In the coming year, the Ethereum Foundation's work will focus on two core pillars: core values and strategic goals, underpinned by technical excellence, to drive the long-term success of the Ethereum ecosystem. Specific highlights include:

  1. Scaling the Ethereum mainnet (L1) and data scaling (Blobs);

  2. improve user experience (UX) to enhance L2 interoperability and application layer development;

  3. Promote the developer experience (DevEx) and enhance the exposure and support of applications and L2 projects on platforms such as Devcon.

In addition, the Ethereum Foundation will accelerate the path for developers, entrepreneurs, and institutions to build and adopt Ethereum, leveraging EF's knowledge and leadership to attract and nurture the next generation of builders.

New Narrative: The Emergence of Ethereum as an "Institutional Asset".

In addition to the governance adjustments, it is worth noting that Ethereum is ushering in a larger narrative transformation: ETH is changing from a "development fuel" to an "asset reserve". U.S.-listed companies such as SharpLink, Siebert Financial, Treasure Global, and others are adding ETH to their balance sheets.

At the same time, institutions such as BlackRock's BUIDL fund, Securitize platform, and Franklin Templeton's BENJI fund are also actively building asset channels with ETH as the underlying architecture, and deploying tokenized financial infrastructure with the help of the Ethereum network.

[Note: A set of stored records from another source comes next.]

-- pv_equiv track=rewrite | github.com/toniogn/dojos | climb_the_lighthouse_solution.py | previous_steps_number
-- ===== SOURCE A (Python) =====
-- def previous_steps_number(step_index: int) -> int:
--     """Counts the number of steps leading to the one identified by its index.
--
--     Parameters
--     ----------
--     step_index : int
--         Index of the current step.
--
--     Returns
--     -------
--     int
--         Number of steps from which one can reach the current one.
--     """
--     if step_index >= 1:
--         return previous_steps_number(step_index - 1) + previous_steps_number(
--             step_index - 2
--         )
--     elif step_index == 0:
--         return 1
--     elif step_index < 0:
--         return 0
-- ===== SOURCE B (Python) =====
-- def previous_steps_number(step_index: int) -> int:
--     """Counts the number of steps leading to the one identified by its index."""
--     if step_index < 0:
--         return 0
--     prev, cur = 0, 1
--     for _ in range(step_index):
--         prev, cur = cur, prev + cur
--     return cur
-- ===== Notes on version B (the rewrite author's own statement) =====
-- stated objective: alternative
-- what changed: Replaced the exponential double recursion with a single iterative loop carrying the last two values (bottom-up DP).
import Mathlib
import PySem

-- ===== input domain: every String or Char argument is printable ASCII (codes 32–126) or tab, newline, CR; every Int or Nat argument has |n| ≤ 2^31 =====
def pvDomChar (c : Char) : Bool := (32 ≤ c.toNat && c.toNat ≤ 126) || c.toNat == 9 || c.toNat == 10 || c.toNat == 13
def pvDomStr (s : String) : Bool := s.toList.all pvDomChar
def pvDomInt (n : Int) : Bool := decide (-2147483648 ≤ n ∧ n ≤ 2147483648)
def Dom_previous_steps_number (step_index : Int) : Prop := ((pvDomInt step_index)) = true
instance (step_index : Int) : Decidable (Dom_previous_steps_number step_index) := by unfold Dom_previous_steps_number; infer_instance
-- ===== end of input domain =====

-- B replaces A's exponential double recursion with a single iterative loop carrying the last two values (bottom-up DP): a genuinely different algorithm of lower asymptotic cost (a timing run could not confirm a measured speed-up because A rarely finishes).


-- ===== PORT A =====
def previous_steps_number (step_index : Int) : Int :=
  if step_index ≥ 1 then
    previous_steps_number (step_index - 1) + previous_steps_number (step_index - 2)
  else if step_index = 0 then 1
  else 0
termination_by step_index.toNat
decreasing_by all_goals omega

-- ===== PORT B =====
def previous_steps_number_alt (step_index : Int) : Int :=
  if step_index < 0 then 0
  else ((List.range step_index.toNat).foldl
          (fun (pc : Int × Int) _ => (pc.2, pc.1 + pc.2)) (0, 1)).2

-- ===== PRECONDITION & SPEC =====
-- Pre_ excludes large step_index: there A's recursion descends step_index frames deep and raises
-- RecursionError at CPython's recursion limit (the bound leaves a margin for interpreter frames already
-- on the stack); A returns no value on any excluded input.
def Pre_previous_steps_number (step_index : Int) : Prop := step_index < 950
instance (step_index : Int) : Decidable (Pre_previous_steps_number step_index) := by unfold Pre_previous_steps_number; infer_instance
def pvWitness_previous_steps_number : Int := (10)

def Spec_previous_steps_number (step_index : Int) (out : Int) : Prop := out = previous_steps_number_alt step_index
instance (step_index : Int) (out : Int) : Decidable (Spec_previous_steps_number step_index out) := by unfold Spec_previous_steps_number; infer_instance

-- ===== CLAIM (what is proved, stated in full; the proofs are below) =====
def Claim_equal_previous_steps_number : Prop := ∀ (step_index : Int), Dom_previous_steps_number step_index → Pre_previous_steps_number step_index → Spec_previous_steps_number step_index (previous_steps_number step_index)

-- ===== LEMMAS AND PROOFS =====

def pvPair (k : Nat) : Int × Int :=
  (List.range k).foldl (fun (pc : Int × Int) _ => (pc.2, pc.1 + pc.2)) (0, 1)

theorem pvPair_succ (k : Nat) :
    pvPair (k + 1) = ((pvPair k).2, (pvPair k).1 + (pvPair k).2) := by
  simp [pvPair, List.range_succ]

theorem pvA_neg {n : Int} (h : n < 0) : previous_steps_number n = 0 := by
  rw [previous_steps_number]
  simp [show ¬ n ≥ 1 by omega, show n ≠ 0 by omega]

-- loop invariant: pvPair k = (A (k-1), A k)
theorem pvPair_eq (k : Nat) :
    pvPair k = (previous_steps_number ((k : Int) - 1), previous_steps_number (k : Int)) := by
  induction k with
  | zero =>
      have h0 : previous_steps_number 0 = 1 := by rw [previous_steps_number]; simp
      have hm : previous_steps_number (-1) = 0 := pvA_neg (by omega)
      simp [pvPair, h0, hm]
  | succ k ih =>
      rw [pvPair_succ, ih]
      have h1 : ((k + 1 : Nat) : Int) ≥ 1 := by push_cast; omega
      have : previous_steps_number ((k + 1 : Nat) : Int)
          = previous_steps_number (((k + 1 : Nat) : Int) - 1)
            + previous_steps_number (((k + 1 : Nat) : Int) - 2) := by
        rw [previous_steps_number]; simp [show (1:Int) ≤ (k:Int)+1 by omega]
      rw [this]
      have e1 : (((k + 1 : Nat) : Int) - 1) = (k : Int) := by push_cast; omega
      have e2 : (((k + 1 : Nat) : Int) - 2) = (k : Int) - 1 := by push_cast; omega
      rw [e1, e2]
      ring_nf

-- ===== VERDICT (by name: the statement is the Claim_ definition above) =====
theorem previous_steps_number_spec : Claim_equal_previous_steps_number := by
  intro n _ _
  unfold Spec_previous_steps_number previous_steps_number_alt
  by_cases h : n < 0
  · simp [h, pvA_neg h]
  · have hn : ((n.toNat : Nat) : Int) = n := by omega
    simp only [h, if_false]
    rw [show (List.range n.toNat).foldl (fun (pc : Int × Int) _ => (pc.2, pc.1 + pc.2)) (0, 1) = pvPair n.toNat from rfl,
        pvPair_eq, hn]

In this megatrend, the ECF was not established to overthrow EF, but to complement a force that is closer to market efficiency and more appropriate to the financial context. While EF is still coordinating documentation and research routes, ECF accelerates ETH's path to appreciation through a mechanism close to the market.

Between the two, it is not a zero-sum game, but a more complex and real synergistic tension. On the one hand, there are traditional foundations that are self-correcting and trying to rebuild credibility, and on the other hand, there are emerging forces calling for efficiency and market mechanisms. When we turn our attention back to Ethereum, it is no longer a single-direction project, but a more complex, multipolar technology and power structure.